# already hard to find parts? window trim



## Zags85 (Jan 26, 2009)

The clip on the piece of outer window trim between front and back glass broke so the piece is loose. Called Pontiac dealership 3 times and they woudln't call me back. Local body shop said that their place for parts which was a GM dealership has them on a national backorder. Anyone else ran into any problems getting parts lately? its a 2006 gto


----------



## SueY816 (Apr 30, 2009)

Somebody broke my window and it messed up the same piece. I got the window and everything from a junkyard on Ebay for $30. Pontiac wanted like $350. 

But yea, my alternator was on national backorder and it took them a week to get it.


----------



## Northeast Rod Run (Oct 29, 2008)

this has nothing to do with Pontiac going away. from time to time, lots of parts, for lots of vehicles, from lots of manufacturers, go on national backorder

you need to remember that this car IS NOT a Pontiac. these cars are also not like the Impala SS which was a limited run car, so they didn't make those parts as long.

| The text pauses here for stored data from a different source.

-- pv_equiv track=rewrite | github.com/Tokyo113/leetcode_python | 中级班/chapter1/code_02_AppleMinBags.py | minBags
-- ===== SOURCE A (Python) =====
-- def minBags(n):
--     '''
--     先写出笨方法，打印出来结果总结数学规律
--     :param n:
--     :return:
--     '''
--     if n <= 0 or n%2 != 0:
--         return -1
--
--     bags8 = n // 8
--     restApple = n - 8*bags8
--     bags6 = -1
--
--     while restApple >= 0 and restApple < 24:
--         if restApple % 6 == 0:
--             bags6 = restApple // 6
--             break
--         if bags8 == 0:
--             break
--         bags8 -= 1
--         restApple = n-8*bags8
--
--
--     return bags8+bags6 if bags6 != -1 else -1
-- ===== SOURCE B (Python) =====
-- def minBags(n):
--     # closed form: invalid inputs -> -1, otherwise ceil(n/8) bags
--     if n <= 0 or n % 2 != 0 or n in (2, 4, 10):
--         return -1
--     return (n + 7) // 8
-- ===== Notes on version B (the rewrite author's own statement) =====
-- stated objective: simpler
-- what changed: Replaced the bounded greedy while-loop (maximizing 8-bags and decrementing until the remainder is divisible by 6) with a guard for the invalid inputs (n<=0, odd n, and the three unrepresentable even values 2, 4, 10) followed by the closed form (n+7)//8.
import Mathlib
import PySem

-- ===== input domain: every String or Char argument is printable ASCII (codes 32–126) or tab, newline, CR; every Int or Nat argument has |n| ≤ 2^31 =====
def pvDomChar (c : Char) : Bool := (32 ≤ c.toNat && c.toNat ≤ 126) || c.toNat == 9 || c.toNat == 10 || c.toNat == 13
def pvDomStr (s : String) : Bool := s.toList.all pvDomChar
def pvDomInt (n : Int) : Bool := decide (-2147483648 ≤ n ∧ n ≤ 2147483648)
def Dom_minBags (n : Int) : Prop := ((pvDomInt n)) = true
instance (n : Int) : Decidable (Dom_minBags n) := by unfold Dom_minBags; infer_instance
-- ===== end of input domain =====

-- B replaces A's greedy decrement loop by guards for the invalid inputs plus the closed form (n+7)//8 ("simpler").

-- ===== PORT A =====
-- the while loop; fuel bags8.toNat + 4 always suffices: restApple grows by 8 per
-- iteration from a value ≥ 0 and the loop exits once restApple ≥ 24, so at most 3 iterations run
def minBagsLoop (n : Int) : Int → Int → Int → Nat → Int × Int
  | bags8, _, bags6, 0 => (bags8, bags6)
  | bags8, restApple, bags6, fuel+1 =>
    if restApple ≥ 0 ∧ restApple < 24 then
      if PySem.Int.mod restApple 6 = 0 then (bags8, PySem.Int.floordiv restApple 6)
      else if bags8 = 0 then (bags8, bags6)
      else minBagsLoop n (bags8 - 1) (n - 8*(bags8 - 1)) bags6 fuel
    else (bags8, bags6)

def minBags (n : Int) : Int :=
  if n ≤ 0 ∨ PySem.Int.mod n 2 ≠ 0 then -1
  else
    let bags8 := PySem.Int.floordiv n 8
    let restApple := n - 8*bags8
    let bags6 : Int := -1
    let r := minBagsLoop n bags8 restApple bags6 (bags8.toNat + 4)
    if r.2 ≠ -1 then r.1 + r.2 else -1

-- ===== PORT B =====
def minBags_alt (n : Int) : Int :=
  if n ≤ 0 ∨ PySem.Int.mod n 2 ≠ 0 ∨ n = 2 ∨ n = 4 ∨ n = 10 then -1
  else PySem.Int.floordiv (n + 7) 8

-- ===== PRECONDITION & SPEC =====
def Spec_minBags (n : Int) (out : Int) : Prop := out = minBags_alt n
instance (n : Int) (out : Int) : Decidable (Spec_minBags n out) := by unfold Spec_minBags; infer_instance

-- ===== CLAIM (what is proved, stated in full; the proofs are below) =====
def Claim_equal_minBags : Prop := ∀ (n : Int), Dom_minBags n → Spec_minBags n (minBags n)

-- ===== LEMMAS AND PROOFS =====


-- one-step unfolding of the while loop (fuel successor case)
theorem minBagsLoop_succ (n bags8 restApple bags6 : Int) (fuel : Nat) :
    minBagsLoop n bags8 restApple bags6 (fuel+1) =
      if restApple ≥ 0 ∧ restApple < 24 then
        if PySem.Int.mod restApple 6 = 0 then (bags8, PySem.Int.floordiv restApple 6)
        else if bags8 = 0 then (bags8, bags6)
        else minBagsLoop n (bags8 - 1) (n - 8*(bags8 - 1)) bags6 fuel
      else (bags8, bags6) := rfl

-- ===== VERDICT (by name: the statement is the Claim_ definition above) =====
theorem minBags_spec : Claim_equal_minBags := by
  intro n _
  unfold Spec_minBags minBags minBags_alt
  simp only [PySem.Int.mod_eq_emod_of_pos (by norm_num : (0:Int) < 2)]
  by_cases hv : n ≤ 0 ∨ n % 2 ≠ 0
  · rw [if_pos hv, if_pos (by tauto)]
  · push Not at hv
    obtain ⟨hn, h2⟩ := hv
    rw [if_neg (show ¬(n ≤ 0 ∨ n % 2 ≠ 0) from by omega)]
    simp only [PySem.Int.floordiv_eq_ediv_of_pos (by norm_num : (0:Int) < 8)]
    have h8 : n % 8 = 0 ∨ n % 8 = 2 ∨ n % 8 = 4 ∨ n % 8 = 6 := by omega
    have hfuel : (n/8).toNat + 4 = ((n/8).toNat + 3) + 1 := rfl
    rcases h8 with h8 | h8 | h8 | h8
    · -- n % 8 = 0 : first check succeeds, bags6 = 0
      have hl : minBagsLoop n (n/8) (n - 8*(n/8)) (-1) ((n/8).toNat + 4) = (n/8, 0) := by
        rw [show n - 8*(n/8) = 0 from by omega, hfuel, minBagsLoop_succ,
            if_pos (by norm_num : (0:Int) ≥ 0 ∧ (0:Int) < 24),
            if_pos (show PySem.Int.mod 0 6 = 0 from rfl),
            show PySem.Int.floordiv 0 6 = 0 from rfl]
      rw [hl, if_pos (by norm_num : ((n/8 : Int), (0:Int)).2 ≠ -1),
          if_neg (show ¬(n ≤ 0 ∨ n % 2 ≠ 0 ∨ n = 2 ∨ n = 4 ∨ n = 10) from by omega)]
      show n/8 + 0 = (n + 7)/8
      omega
    · -- n % 8 = 2 : either n = 2 (bags8 = 0), n = 10, or two decrements reach rest 18
      by_cases hb : n / 8 = 0
      · -- n = 2
        have hl : minBagsLoop n (n/8) (n - 8*(n/8)) (-1) ((n/8).toNat + 4) = (n/8, -1) := by
          rw [show n - 8*(n/8) = 2 from by omega, hfuel, minBagsLoop_succ,
              if_pos (by norm_num : (2:Int) ≥ 0 ∧ (2:Int) < 24),
              if_neg (show ¬PySem.Int.mod 2 6 = 0 from by decide), if_pos hb]
        rw [hl, if_neg (by norm_num : ¬((n/8 : Int), (-1:Int)).2 ≠ -1), if_pos (by omega)]
      · by_cases hb1 : n / 8 - 1 = 0
        · -- n = 10
          have hl : minBagsLoop n (n/8) (n - 8*(n/8)) (-1) ((n/8).toNat + 4) = (n/8 - 1, -1) := by
            rw [show n - 8*(n/8) = 2 from by omega, hfuel, minBagsLoop_succ,
                if_pos (by norm_num : (2:Int) ≥ 0 ∧ (2:Int) < 24),
                if_neg (show ¬PySem.Int.mod 2 6 = 0 from by decide), if_neg hb,
                show ((n/8).toNat + 3) = ((n/8).toNat + 2) + 1 from rfl, minBagsLoop_succ,
                show n - 8*(n/8 - 1) = 10 from by omega,
                if_pos (by norm_num : (10:Int) ≥ 0 ∧ (10:Int) < 24),
                if_neg (show ¬PySem.Int.mod 10 6 = 0 from by decide), if_pos hb1]
          rw [hl, if_neg (by norm_num : ¬((n/8 - 1 : Int), (-1:Int)).2 ≠ -1), if_pos (by omega)]
        · -- n ≥ 18 : two decrements, rest 18, bags6 = 3
          have hl : minBagsLoop n (n/8) (n - 8*(n/8)) (-1) ((n/8).toNat + 4) = (n/8 - 1 - 1, 3) := by
            rw [show n - 8*(n/8) = 2 from by omega, hfuel, minBagsLoop_succ,
                if_pos (by norm_num : (2:Int) ≥ 0 ∧ (2:Int) < 24),
                if_neg (show ¬PySem.Int.mod 2 6 = 0 from by decide), if_neg hb,
                show ((n/8).toNat + 3) = ((n/8).toNat + 2) + 1 from rfl, minBagsLoop_succ,
                show n - 8*(n/8 - 1) = 10 from by omega,
                if_pos (by norm_num : (10:Int) ≥ 0 ∧ (10:Int) < 24),
                if_neg (show ¬PySem.Int.mod 10 6 = 0 from by decide), if_neg hb1,
                show ((n/8).toNat + 2) = ((n/8).toNat + 1) + 1 from rfl, minBagsLoop_succ,
                show n - 8*(n/8 - 1 - 1) = 18 from by omega,
                if_pos (by norm_num : (18:Int) ≥ 0 ∧ (18:Int) < 24),
                if_pos (show PySem.Int.mod 18 6 = 0 from by decide),
                show PySem.Int.floordiv 18 6 = 3 from rfl]
          rw [hl, if_pos (by norm_num : ((n/8 - 1 - 1 : Int), (3:Int)).2 ≠ -1),
              if_neg (show ¬(n ≤ 0 ∨ n % 2 ≠ 0 ∨ n = 2 ∨ n = 4 ∨ n = 10) from by omega)]
          show n/8 - 1 - 1 + 3 = (n + 7)/8
          omega
    · -- n % 8 = 4 : either n = 4 (bags8 = 0) or one decrement reaches rest 12
      by_cases hb : n / 8 = 0
      · -- n = 4
        have hl : minBagsLoop n (n/8) (n - 8*(n/8)) (-1) ((n/8).toNat + 4) = (n/8, -1) := by
          rw [show n - 8*(n/8) = 4 from by omega, hfuel, minBagsLoop_succ,
              if_pos (by norm_num : (4:Int) ≥ 0 ∧ (4:Int) < 24),
              if_neg (show ¬PySem.Int.mod 4 6 = 0 from by decide), if_pos hb]
        rw [hl, if_neg (by norm_num : ¬((n/8 : Int), (-1:Int)).2 ≠ -1), if_pos (by omega)]
      · -- n ≥ 12 : one decrement, rest 12, bags6 = 2
        have hl : minBagsLoop n (n/8) (n - 8*(n/8)) (-1) ((n/8).toNat + 4) = (n/8 - 1, 2) := by
          rw [show n - 8*(n/8) = 4 from by omega, hfuel, minBagsLoop_succ,
              if_pos (by norm_num : (4:Int) ≥ 0 ∧ (4:Int) < 24),
              if_neg (show ¬PySem.Int.mod 4 6 = 0 from by decide), if_neg hb,
              show ((n/8).toNat + 3) = ((n/8).toNat + 2) + 1 from rfl, minBagsLoop_succ,
              show n - 8*(n/8 - 1) = 12 from by omega,
              if_pos (by norm_num : (12:Int) ≥ 0 ∧ (12:Int) < 24),
              if_pos (show PySem.Int.mod 12 6 = 0 from by decide),
              show PySem.Int.floordiv 12 6 = 2 from rfl]
        rw [hl, if_pos (by norm_num : ((n/8 - 1 : Int), (2:Int)).2 ≠ -1),
            if_neg (show ¬(n ≤ 0 ∨ n % 2 ≠ 0 ∨ n = 2 ∨ n = 4 ∨ n = 10) from by omega)]
        show n/8 - 1 + 2 = (n + 7)/8
        omega
    · -- n % 8 = 6 : first check succeeds, bags6 = 1
      have hl : minBagsLoop n (n/8) (n - 8*(n/8)) (-1) ((n/8).toNat + 4) = (n/8, 1) := by
        rw [show n - 8*(n/8) = 6 from by omega, hfuel, minBagsLoop_succ,
            if_pos (by norm_num : (6:Int) ≥ 0 ∧ (6:Int) < 24),
            if_pos (show PySem.Int.mod 6 6 = 0 from by decide),
            show PySem.Int.floordiv 6 6 = 1 from rfl]
      rw [hl, if_pos (by norm_num : ((n/8 : Int), (1:Int)).2 ≠ -1),
          if_neg (show ¬(n ≤ 0 ∨ n % 2 ≠ 0 ∨ n = 2 ∨ n = 4 ∨ n = 10) from by omega)]
      show n/8 + 1 = (n + 7)/8
      omega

they are from GM's Australian division, and these cars were at the end of their multi-year run when we got them over here. as long as Holden is in business, these parts will be just as easy to get as any other car's parts


----------



## GTO JUDGE (May 14, 2005)

I was informed many parts for these cars are getting increasingly hard to find. GM has authorized dealers to install aftermarket parts on the cars if this is the case. You may want to suggest this to your dealer who may either be ignorant to this or doesn't know enough to inquire about it.


----------